Но, однако, при всей своей глупой гордости и при вечном всезнайстве она чрезвычайно добра и всегда готова оказать помощь. Но и тебе, мой Алеша, я должна сказать: научись ты, ради бога, обуздывать свой неуемный татарский нрав. Много ты несчастий через него в жизни перетерпишь. Кровь у тебя уж чересчур вспыльчивая.
Глава XXVI
Чистые Пруды
В ту же субботу, ранним вечером, успел Александров сбегать с коньками на небольшой, но уютный и близкий от дома каток Патриарших прудов. Там нынче не было музыки, но зато беговое ледяное поле, находившееся под присмотром ревностных членов конькобежного клуба, отличалось замечательной чистотой и зеркальной гладкостью. Над деревянной кабинкой, где спортсмены надевали на ноги коньки, пили лимонад и отогревались в морозные дни, – висел печатный плакат: «Просят гг. посетителей катка без надобности не царапать лед вензелями и не делать резких остановок, бороздящих паркет».
Александров сначала опасался, что почти шестимесячная отвычка от «патинажа» даст себя знать тяжестью, неловкостью и неумелостью движений. Но когда он быстрым полубегом-полускоком обогнул четыре раза гладкую поверхность катка и поплыл большими круглыми, перемежающимися размахами, то сразу радостно почувствовал, что ноги его по-прежнему работают ловко, послушно и весело и отлично помнят конькобежный темп.
Какой-то пожилой толстый спортсмен, с крошечной круглой шапочкой на голове, воскликнул, сбегая на коньках с деревянной лестницы:
– Браво, господин юнкер! Браво, браво, молодцом.
Александров с широкой улыбкой приложил правую руку к своей барашковой орленой шапке и подумал не без гордости: «Это еще пустяки.
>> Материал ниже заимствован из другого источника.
-- pv_equiv track=rewrite | github.com/cmarti/epik | epik/src/utils.py | get_one_hot_subseq_key
-- ===== SOURCE A (Python) =====
-- from itertools import product, chain
--
-- def get_one_hot_subseq_key(alphabet, max_l=1):
--     subseq_key = {}
--     for i, c in enumerate(alphabet):
--         z = [0] * len(alphabet)
--         z[i] = 1
--         subseq_key[c] = z
--
--     if max_l > 1:
--         for k in range(2, max_l):
--             for alleles in product(alphabet, repeat=k):
--                 seq = ''.join(alleles)
--                 subseq_key[seq] = []
--                 for c in alleles:
--                     subseq_key[seq] += subseq_key[c]
--     return(subseq_key)
-- ===== SOURCE B (Python) =====
-- def get_one_hot_subseq_key(alphabet, max_l=1):
--     # Bottom-up DP: each length-k key is built from the stored length-(k-1)
--     # prefix value plus one single-char value, instead of re-summing singles.
--     n = len(alphabet)
--     subseq_key = {}
--     for i, c in enumerate(alphabet):
--         subseq_key[c] = [1 if j == i else 0 for j in range(n)]
--     prev = [c for c in subseq_key]
--     for _ in range(2, max_l):
--         cur = []
--         for p in prev:
--             for c in alphabet:
--                 s = p + c
--                 if s not in subseq_key:
--                     subseq_key[s] = subseq_key[p] + subseq_key[c]
--                     cur.append(s)
--         prev = cur
--     return subseq_key
-- ===== Notes on version B (the rewrite author's own statement) =====
-- stated objective: alternative
-- what changed: B builds the dict bottom-up by length: each length-k key is formed from a stored length-(k-1) prefix value plus one single-char value (one list concatenation per key, iterating distinct previous-level keys), instead of A's re-expansion of the full character product and re-summation of single-char encodings for every tuple.
import Mathlib
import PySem

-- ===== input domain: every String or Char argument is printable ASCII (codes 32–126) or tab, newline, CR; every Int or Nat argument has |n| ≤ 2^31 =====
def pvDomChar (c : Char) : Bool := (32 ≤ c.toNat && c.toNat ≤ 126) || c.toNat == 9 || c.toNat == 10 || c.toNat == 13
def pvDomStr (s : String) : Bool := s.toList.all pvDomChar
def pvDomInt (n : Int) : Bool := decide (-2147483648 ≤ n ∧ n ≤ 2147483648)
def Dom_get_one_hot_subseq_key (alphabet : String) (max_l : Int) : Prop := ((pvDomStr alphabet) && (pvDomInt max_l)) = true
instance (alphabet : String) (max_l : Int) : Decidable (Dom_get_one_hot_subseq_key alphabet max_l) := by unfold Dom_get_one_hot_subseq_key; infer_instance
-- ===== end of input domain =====

-- B rebuilds the dict bottom-up: each length-k value is the stored length-(k-1) prefix value
-- plus one single-char value (objective: alternative decomposition; same return value).

-- ===== PORT A =====
-- itertools.product(alphabet, repeat=k), in itertools order (last coordinate varies fastest)
def pvProduct (α : List Char) : Nat → List (List Char)
  | 0 => [[]]
  | k + 1 => (pvProduct α k).flatMap (fun t => α.map (fun c => t ++ [c]))

-- the initial loop: for i, c in enumerate(alphabet): z = [0]*len(alphabet); z[i] = 1; subseq_key[c] = z
def pvInitA (alphabet : String) : PySem.Dict String (List Int) :=
  (PySem.List.enumerate alphabet.toList).foldl
    (fun d ic =>
      d.insert (String.ofList [ic.2]) ((List.replicate alphabet.toList.length (0 : Int)).set ic.1.toNat 1))
    PySem.Dict.empty

-- one iteration of `for k in range(2, max_l)`: the product loop with the += rebuild of subseq_key[seq]
def pvStepA (α : List Char) (d : PySem.Dict String (List Int)) (k : Int) : PySem.Dict String (List Int) :=
  (pvProduct α k.toNat).foldl
    (fun d alleles =>
      alleles.foldl
        (fun d' c =>
          d'.insert (String.ofList alleles)
            (d'.getD (String.ofList alleles) [] ++ d'.getD (String.ofList [c]) []))
        (d.insert (String.ofList alleles) ([] : List Int)))
    d

def get_one_hot_subseq_key (alphabet : String) (max_l : Int) : List (String × List Int) :=
  let d0 := pvInitA alphabet
  (if max_l > 1 then (PySem.List.pyRange 2 max_l 1).foldl (pvStepA alphabet.toList) d0 else d0).items

-- ===== PORT B =====
-- subseq_key[c] = [1 if j == i else 0 for j in range(n)]
def pvInitB (alphabet : String) : PySem.Dict String (List Int) :=
  (PySem.List.enumerate alphabet.toList).foldl
    (fun d ic =>
      d.insert (String.ofList [ic.2])
        ((PySem.List.pyRange 0 alphabet.toList.length 1).map (fun j => if j = ic.1 then (1 : Int) else 0)))
    PySem.Dict.empty

-- one iteration of `for _ in range(2, max_l)`: state = (subseq_key, prev); cur starts empty
def pvStepB (α : List Char) (st : PySem.Dict String (List Int) × List String) (_k : Int) :
    PySem.Dict String (List Int) × List String :=
  st.2.foldl
    (fun st2 p =>
      α.foldl
        (fun st3 c =>
          if st3.1.contains (p ++ String.ofList [c]) then st3
          else (st3.1.insert (p ++ String.ofList [c])
                  (st3.1.getD p [] ++ st3.1.getD (String.ofList [c]) []),
                st3.2 ++ [p ++ String.ofList [c]]))
        st2)
    (st.1, [])

def get_one_hot_subseq_key_alt (alphabet : String) (max_l : Int) : List (String × List Int) :=
  let d0 := pvInitB alphabet
  ((PySem.List.pyRange 2 max_l 1).foldl (pvStepB alphabet.toList) (d0, d0.keys)).1.items

-- ===== PRECONDITION & SPEC =====
def Spec_get_one_hot_subseq_key (alphabet : String) (max_l : Int) (out : List (String × List Int)) : Prop := out = get_one_hot_subseq_key_alt alphabet max_l
instance (alphabet : String) (max_l : Int) (out : List (String × List Int)) : Decidable (Spec_get_one_hot_subseq_key alphabet max_l out) := by unfold Spec_get_one_hot_subseq_key; infer_instance

-- ===== CLAIM (what is proved, stated in full; the proofs are below) =====
def Claim_equal_get_one_hot_subseq_key : Prop := ∀ (alphabet : String) (max_l : Int), Dom_get_one_hot_subseq_key alphabet max_l → Spec_get_one_hot_subseq_key alphabet max_l (get_one_hot_subseq_key alphabet max_l)

-- ===== LEMMAS AND PROOFS =====

-- the value A and B both store at key s: concatenation of the single-char one-hots of d1
def pvVal (d1 : PySem.Dict String (List Int)) (s : String) : List Int :=
  (s.toList.map (fun c => d1.getD (String.ofList [c]) [])).flatten

-- B's expansion of a prefix
def pvF (α : List Char) (p : String) : List String := α.map (fun c => p ++ String.ofList [c])

-- first-occurrence dedup of a list, excluding `seen`
def pvNew (seen : List String) : List String → List String
  | [] => []
  | s :: ss => if s ∈ seen then pvNew seen ss else s :: pvNew (s :: seen) ss

-- level-k strings in A's product order
def pvStrs (α : List Char) (k : Nat) : List String := (pvProduct α k).map String.ofList

-- canonical level keys: pvKS j = the distinct strings of level j+1, in insertion order
def pvKS (α : List Char) (k1 : List String) : Nat → List String
  | 0 => k1
  | j + 1 => pvNew [] ((pvKS α k1 j).flatMap (pvF α))

-- canonical dict items after processing levels 2..j+1
def pvDI (α : List Char) (d1 : PySem.Dict String (List Int)) : Nat → List (String × List Int)
  | 0 => d1.items
  | j + 1 => pvDI α d1 j ++ (pvKS α d1.keys (j + 1)).map (fun s => (s, pvVal d1 s))

-- the canonical fold: skip if present, else insert (s, v s) and record s
def pvAddSkip (v : String → List Int) (st : PySem.Dict String (List Int) × List String)
    (ss : List String) : PySem.Dict String (List Int) × List String :=
  ss.foldl (fun st s => if st.1.contains s then st else (st.1.insert s (v s), st.2 ++ [s])) st

-- fold congruence carrying a state invariant
theorem pvFoldlCongrInv {σ τ : Type} (P : τ → Prop) (l : List σ) (f g : τ → σ → τ) (init : τ)
    (h0 : P init) (hstep : ∀ acc x, P acc → x ∈ l → f acc x = g acc x ∧ P (g acc x)) :
    l.foldl f init = l.foldl g init ∧ P (l.foldl g init) := by
  induction l generalizing init with
  | nil => exact ⟨rfl, h0⟩
  | cons x xs ih =>
    obtain ⟨hfg, hP⟩ := hstep init x h0 (by simp)
    simp only [List.foldl_cons, hfg]
    exact ih (g init x) hP (fun acc y hacc hy => hstep acc y hacc (by simp [hy]))


-- dicts with equal item lists are equal
theorem pv_dict_ext (d e : PySem.Dict String (List Int)) (h : d.items = e.items) : d = e := by
  cases d; cases e; cases h; rfl

-- get? over an append whose right part has keys of different length than s
theorem pv_get?_append_of_len (l1 l2 : List (String × List Int)) (s : String)
    (h2 : ∀ p ∈ l2, p.1.length ≠ s.length) :
    PySem.Dict.get? ⟨l1 ++ l2⟩ s = PySem.Dict.get? ⟨l1⟩ s := by
  simp only [PySem.Dict.get?, List.find?_append]
  have hn : l2.find? (fun p => p.1 == s) = none := by
    apply List.find?_eq_none.mpr
    intro p hp hb
    exact h2 p hp (by rw [beq_iff_eq.mp hb])
  rw [hn, Option.or_none]
-- pv_equiv track=rewrite | github.com/roy029/papertown_addm | papertown/papertown_dataset.py | _block_simply
-- ===== SOURCE A (Python) =====
-- from typing import List
--
-- DEFAULT_BLOCK_SIZE = 2048
--
-- empty_tokens = []
--
-- def _block_simply(blocks: List[List[int]], tokens: List[int], block_size=DEFAULT_BLOCK_SIZE, fill=empty_tokens):
--     # とりあえず、シンプルにブロックを分割する
--     for i in range(0, len(tokens) - block_size + 1, block_size):
--         segmented = tokens[i : i + block_size]
--         blocks.append(segmented)
--     remaining = len(tokens) % block_size
--     if remaining == 0: # 最後の分割が揃っていればおしまい
--         return fill
--     remaining_tokens = tokens[-remaining:] + fill
--     while len(remaining_tokens) >= block_size:
--         blocks.append(remaining_tokens[:block_size])
--         remaining_tokens = remaining_tokens[block_size:]
--     return remaining_tokens
-- ===== SOURCE B (Python) =====
-- from typing import List
--
-- DEFAULT_BLOCK_SIZE = 2048
--
-- empty_tokens = []
--
-- def _block_simply(blocks: List[List[int]], tokens: List[int], block_size=DEFAULT_BLOCK_SIZE, fill=empty_tokens):
--     # One uniform chunking pass over a single combined buffer.
--     r = len(tokens) % block_size
--     buf = tokens if r == 0 else tokens + fill
--     i = 0
--     while i + block_size <= len(buf):
--         blocks.append(buf[i:i + block_size])
--         i += block_size
--     return fill if r == 0 else buf[i:]
-- ===== Notes on version B (the rewrite author's own statement) =====
-- stated objective: simpler
-- what changed: Replaces A's two-phase chunk-tokens / re-chunk-remainder-plus-fill scheme by one uniform index loop over a single conditionally-combined buffer (tokens, or tokens+fill when a remainder exists), returning the leftover tail.
-- outside the precondition, e.g. on _block_simply([], [], 0, []): A raises ValueError, B raises ZeroDivisionError; on _block_simply([], [], -2, [5]): A returns [5], B does not finish within the time limit
import Mathlib
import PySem

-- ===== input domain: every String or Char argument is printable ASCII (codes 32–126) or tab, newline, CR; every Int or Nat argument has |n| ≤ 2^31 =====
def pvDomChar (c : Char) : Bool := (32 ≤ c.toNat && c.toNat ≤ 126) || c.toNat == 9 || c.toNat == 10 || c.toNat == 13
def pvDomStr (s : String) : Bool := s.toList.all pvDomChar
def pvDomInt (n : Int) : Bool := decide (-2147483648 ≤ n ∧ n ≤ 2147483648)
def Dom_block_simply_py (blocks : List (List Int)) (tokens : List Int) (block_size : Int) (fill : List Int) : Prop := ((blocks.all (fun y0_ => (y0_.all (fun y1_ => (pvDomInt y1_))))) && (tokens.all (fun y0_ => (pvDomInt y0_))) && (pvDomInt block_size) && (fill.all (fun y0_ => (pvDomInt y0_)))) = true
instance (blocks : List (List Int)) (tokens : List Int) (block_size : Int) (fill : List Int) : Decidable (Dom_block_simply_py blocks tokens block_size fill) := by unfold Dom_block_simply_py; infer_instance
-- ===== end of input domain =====

-- B replaces A's two-phase chunk/remainder-rechunk by one uniform chunking loop over a
-- conditionally combined buffer (equal return value; both Pythons append the same chunks to `blocks`,
-- the mutation itself is outside the proved equivalence).


-- ===== PORT A =====
-- `while len(remaining_tokens) >= block_size: remaining_tokens = remaining_tokens[block_size:]`
-- (the appended prefix goes to `blocks`, a side effect not part of the return value).
-- The `1 ≤ block_size` conjunct only makes the recursion total; Pre_ guarantees it.
def aWhile (block_size : Int) (remaining_tokens : List Int) : List Int :=
  if h : 1 ≤ block_size ∧ block_size ≤ (remaining_tokens.length : Int) then
    aWhile block_size (PySem.List.slice remaining_tokens (some block_size) none)
  else remaining_tokens
termination_by remaining_tokens.length
decreasing_by
  rw [PySem.List.slice_from _ (by omega)]
  simp only [List.length_drop]
  omega

def block_simply_py (blocks : List (List Int)) (tokens : List Int) (block_size : Int) (fill : List Int) : List Int :=
  -- the initial `for` loop only appends to `blocks`; it does not affect the return value.
  -- `remaining` is inlined; the two-phase structure (remainder slice + fill, then the while loop) is A's.
  if PySem.Int.mod (tokens.length : Int) block_size = 0 then fill
  else aWhile block_size (PySem.List.slice tokens (some (-(PySem.Int.mod (tokens.length : Int) block_size))) none ++ fill)

-- ===== PORT B =====
-- `while i + block_size <= len(buf): i += block_size` (blocks.append is a side effect);
-- the `1 ≤ block_size` conjunct only makes the recursion total; Pre_ guarantees it.
def bLoop (block_size : Int) (bufLen : Int) (i : Int) : Int :=
  if h : 1 ≤ block_size ∧ i + block_size ≤ bufLen then
    bLoop block_size bufLen (i + block_size)
  else i
termination_by (bufLen - i).toNat
decreasing_by omega

def block_simply_py_alt (blocks : List (List Int)) (tokens : List Int) (block_size : Int) (fill : List Int) : List Int :=
  -- when r = 0 the function returns `fill` and `buf` is unused for the return value,
  -- so `buf = tokens ++ fill` appears only in the else branch; the index loop is B's.
  if PySem.Int.mod (tokens.length : Int) block_size = 0 then fill
  else PySem.List.slice (tokens ++ fill)
         (some (bLoop block_size ((tokens ++ fill).length : Int) 0)) none

-- ===== PRECONDITION & SPEC =====
-- Pre_ excludes block_size ≤ 0: at 0 A raises ValueError (range step 0); for negative block_size A
-- loops forever except in the accidental case block_size ∣ len(tokens), where it returns fill while B diverges.
def Pre_block_simply_py (blocks : List (List Int)) (tokens : List Int) (block_size : Int) (fill : List Int) : Prop :=
  1 ≤ block_size
instance (blocks : List (List Int)) (tokens : List Int) (block_size : Int) (fill : List Int) : Decidable (Pre_block_simply_py blocks tokens block_size fill) := by unfold Pre_block_simply_py; infer_instance

def pvWitness_block_simply_py : List (List Int) × List Int × Int × List Int := ([], [1, 2, 3], 2, [9])

def Spec_block_simply_py (blocks : List (List Int)) (tokens : List Int) (block_size : Int) (fill : List Int) (out : List Int) : Prop := out = block_simply_py_alt blocks tokens block_size fill
instance (blocks : List (List Int)) (tokens : List Int) (block_size : Int) (fill : List Int) (out : List Int) : Decidable (Spec_block_simply_py blocks tokens block_size fill out) := by unfold Spec_block_simply_py; infer_instance

-- ===== CLAIM (what is proved, stated in full; the proofs are below) =====
def Claim_equal_block_simply_py : Prop := ∀ (blocks : List (List Int)) (tokens : List Int) (block_size : Int) (fill : List Int), Dom_block_simply_py blocks tokens block_size fill → Pre_block_simply_py blocks tokens block_size fill → Spec_block_simply_py blocks tokens block_size fill (block_simply_py blocks tokens block_size fill)

-- ===== LEMMAS AND PROOFS =====

-- shared arithmetic step of both loop closed forms
lemma step_div (M n : Nat) (hn : 1 ≤ n) (hM : n ≤ M) :
    n + (M - n) / n * n = M / n * n := by
  obtain ⟨k, hk⟩ : ∃ k, M = n + k := ⟨M - n, by omega⟩
  subst hk
  simp only [Nat.add_sub_cancel_left]
  rw [Nat.add_div_left _ (by omega)]
  ring

-- A's while loop drops block_size-sized prefixes: closed form
lemma aWhile_eq (b : Int) (hb : 1 ≤ b) (rt : List Int) :
    aWhile b rt = rt.drop (rt.length / b.toNat * b.toNat) := by
  generalize hL : rt.length = L
  induction L using Nat.strong_induction_on generalizing rt with
  | _ L ih =>
    rw [aWhile]
    by_cases hc : b ≤ (rt.length : Int)
    · rw [dif_pos ⟨hb, hc⟩, PySem.List.slice_from _ (by omega)]
      have hbn : b.toNat ≤ rt.length := by omega
      have hlen : (rt.drop b.toNat).length = rt.length - b.toNat := by simp
      rw [ih (rt.length - b.toNat) (by omega) _ hlen, List.drop_drop, ← hL]
      congr 1
      exact step_div rt.length b.toNat (by omega) hbn
    · rw [dif_neg (by tauto), ← hL, Nat.div_eq_of_lt (by omega)]
      simp

-- B's index loop: closed form of the final index
lemma bLoop_eq (b : Int) (hb : 1 ≤ b) (L i : Int) (hi : 0 ≤ i) (hiL : i ≤ L) :
    bLoop b L i = i + (((L - i).toNat / b.toNat * b.toNat : Nat) : Int) := by
  generalize hM : (L - i).toNat = M
  induction M using Nat.strong_induction_on generalizing i with
  | _ M ih =>
    rw [bLoop]
    by_cases hc : i + b ≤ L
    · rw [dif_pos ⟨hb, hc⟩]
      have hM' : (L - (i + b)).toNat = M - b.toNat := by omega
      rw [ih (M - b.toNat) (by omega) (i + b) (by omega) hc hM']
      have h2 := step_div M b.toNat (by omega) (by omega)
      omega
    · rw [dif_neg (by tauto), Nat.div_eq_of_lt (by omega)]
      simp

-- ===== VERDICT (by name: the statement is the Claim_ definition above) =====
theorem block_simply_py_spec : Claim_equal_block_simply_py := by
  intro blocks tokens b fill _ hpre
  have hb : 1 ≤ b := hpre
  have hbn : (b.toNat : Int) = b := Int.toNat_of_nonneg (by omega)
  unfold Spec_block_simply_py block_simply_py block_simply_py_alt
  set n := b.toNat with hn
  have hmod : PySem.Int.mod (tokens.length : Int) b = ((tokens.length % n : Nat) : Int) := by
    rw [← hbn]; exact PySem.Int.mod_natCast _ _
  by_cases h0 : PySem.Int.mod (tokens.length : Int) b = 0
  · rw [if_pos h0, if_pos h0]
  · rw [if_neg h0, if_neg h0]
    set len := tokens.length with hlen
    set f := fill.length with hf
    have hnpos : 0 < n := by omega
    have hspos : 0 < len % n := by
      rcases Nat.eq_zero_or_pos (len % n) with h | h
      · exact absurd (by rw [hmod, h]; rfl) h0
      · exact h
    have hslt : len % n < n := Nat.mod_lt _ hnpos
    have hsle : len % n ≤ len := Nat.mod_le _ _
    rw [hmod, PySem.List.slice_from_neg_natCast tokens _ hspos]
    rw [aWhile_eq b hb]
    rw [show ((tokens ++ fill).length : Int) = ((len + f : Nat) : Int) by simp [hlen, hf]]
    rw [bLoop_eq b hb _ 0 le_rfl (by omega)]
    rw [show ((((len + f : Nat) : Int) - 0).toNat) = len + f by omega]
    rw [show ((0 : Int) + (((len + f) / n * n : Nat) : Int)) = (((len + f) / n * n : Nat) : Int) by omega]
    rw [PySem.List.slice_from_natCast]
    have hlen2 : (tokens.drop (len - len % n) ++ fill).length = len % n + f := by
      simp only [List.length_append, List.length_drop, ← hlen, ← hf]
      omega
    rw [hlen2]
    simp only [← hn]
    set s := len % n with hs
    obtain ⟨q, hq⟩ : ∃ q, len = n * q + s := ⟨len / n, (Nat.div_add_mod len n).symm⟩
    have hdiv : (len + f) / n * n = n * q + (s + f) / n * n := by
      rw [hq, Nat.add_assoc, Nat.mul_add_div hnpos]
      ring
    rw [hdiv, show len - s = n * q by omega, ← List.drop_drop,
        List.drop_append_of_le_length (l₁ := tokens) (l₂ := fill) (i := n * q) (by omega)]
-- the crux: a key hits (r, c, n) exactly when it IS the key A would build for (r, c, n)
theorem pvHit_iff {size : Int} {kv : String × Bool} {r c n : Int}
    (hr : r ∈ PySem.List.pyRange 0 size) (hc : c ∈ PySem.List.pyRange 0 size)
    (hn : n ∈ PySem.List.pyRange 1 (size + 1)) :
    pvHit size kv = some (r, c, n) ↔ (kv = (pvKey r c n, true)) := by
  have hr0 : (0:Int) ≤ r := (PySem.List.mem_pyRange_one.mp hr).1
  have hc0 : (0:Int) ≤ c := (PySem.List.mem_pyRange_one.mp hc).1
  have hn0 : (0:Int) ≤ n := le_trans (by omega) (PySem.List.mem_pyRange_one.mp hn).1
  have hnn0 : ∀ x ∈ PySem.List.pyRange 0 size, (0:Int) ≤ x :=
    fun x hx => (PySem.List.mem_pyRange_one.mp hx).1
  have hnn1 : ∀ x ∈ PySem.List.pyRange 1 (size + 1), (0:Int) ≤ x :=
    fun x hx => le_trans (by omega) (PySem.List.mem_pyRange_one.mp hx).1
  constructor
  · intro h
    obtain ⟨k, v⟩ := kv
    have hv : v = true := (pvHit_ranges h).1
    subst hv
    unfold pvHit at h
    simp only [Bool.not_true, Bool.false_eq_true, if_false] at h
    rcases hsp : PySem.Str.split? k "_" with _ | parts <;> rw [hsp] at h
    · simp at h
    · simp only [] at h
      split_ifs at h with hl4 hx0
      all_goals try exact Option.noConfusion h
      rcases h1 : (pvTable (PySem.List.pyRange 0 size)).get? (parts.getD 1 "") with _ | r' <;>
        rcases h2 : (pvTable (PySem.List.pyRange 0 size)).get? (parts.getD 2 "") with _ | c' <;>
          rcases h3 : (pvTable (PySem.List.pyRange 1 (size + 1))).get? (parts.getD 3 "") with _ | n' <;>
            rw [h1, h2, h3] at h <;> try simp at h
      obtain ⟨hre, hce, hne⟩ := h
      rw [hre] at h1
      rw [hce] at h2
      rw [hne] at h3
      have e1 := ((get?_pvTable hnn0 _ _).mp h1).2
      have e2 := ((get?_pvTable hnn0 _ _).mp h2).2
      have e3 := ((get?_pvTable hnn1 _ _).mp h3).2
      have hx0' : parts.getD 0 "" = "x" := not_ne_iff.mp hx0
      have hl4' : parts.length = 4 := not_ne_iff.mp hl4
      -- reconstruct k from its split
      have hmap := PySem.Str.split?_map k "_"
      rw [hsp] at hmap
      have hsep : "_".toList = ['_'] := by decide
      rw [hsep] at hmap
      unfold PySem.Chars.split? at hmap
      rw [if_neg (by simp), splitOn_eq_pvSplit] at hmap
      simp only [Option.map_some, Option.some.injEq] at hmap
      have hk : k.toList = pvJoin (parts.map String.toList) := by
        rw [hmap, pvJoin_pvSplit]
      rw [pvJoin_four parts hl4', hx0', ← e1, ← e2, ← e3] at hk
      have hkey : k = pvKey r c n := by
        apply toList_inj
        rw [hk, pvKey_toList]
        rfl
      rw [hkey]
  · intro h
    subst h
    unfold pvHit
    simp only [Bool.not_true]
    rw [split?_key hr0 hc0 hn0]
    have e1 : (pvTable (PySem.List.pyRange 0 size)).get? (PySem.Int.toStr r) = some r :=
      (get?_pvTable hnn0 _ _).mpr ⟨hr, rfl⟩
    have e2 : (pvTable (PySem.List.pyRange 0 size)).get? (PySem.Int.toStr c) = some c :=
      (get?_pvTable hnn0 _ _).mpr ⟨hc, rfl⟩
    have e3 : (pvTable (PySem.List.pyRange 1 (size + 1))).get? (PySem.Int.toStr n) = some n :=
      (get?_pvTable hnn1 _ _).mpr ⟨hn, rfl⟩
    simp [List.getD, e1, e2, e3]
А вот ты лучше погляди на меня в следующий вторник, на Чистых прудах, где я буду без шинели, без этого нелепого штыка, в одном парадном мундире, рука об руку с ней, с Зиночкой Белышевой, самой прекрасной и грациозной барышней в мире...»
Так он проминал и упражнял свое тело до глубоких сумерек. Когда уже стало ничего не видно вокруг, тогда, приятно усталый и блаженно расслабленный, он с трудом дошел до дома.
Но на другой день, с самого раннего утра, стали давать знать себя последствия неумеренной тренировки, затеянной через большой промежуток пустого времени. Он проснулся с таким чувством, будто его руки, ноги, спина и все тело избиты до синяков. Каждый мускул болел и ныл и не позволял до себя дотрагиваться. Чтобы встать с постели, Александрову пришлось держаться за стул и кряхтеть совсем по-старчески. Он подумал, что заболел, катаясь вчера на коньках, и, чтобы не тревожить мать, попросил принести ему утренний чай в постель, чего раньше никогда не делал, считая еду в лежачем положении ужасным свинством.
Но мать сама принесла ему чай и калач с маслом. Она сразу увидела, как ее сын мается от ломоты и через силу, с трудом передвигает свои члены, и участливо спросила:
– Что, Алешенька? Никак перекатался вчера?
– Да, немножко, мамочка. Но сам не понимаю, почему меня всего так и тянет, так и разбирает, точно у меня лихорадка.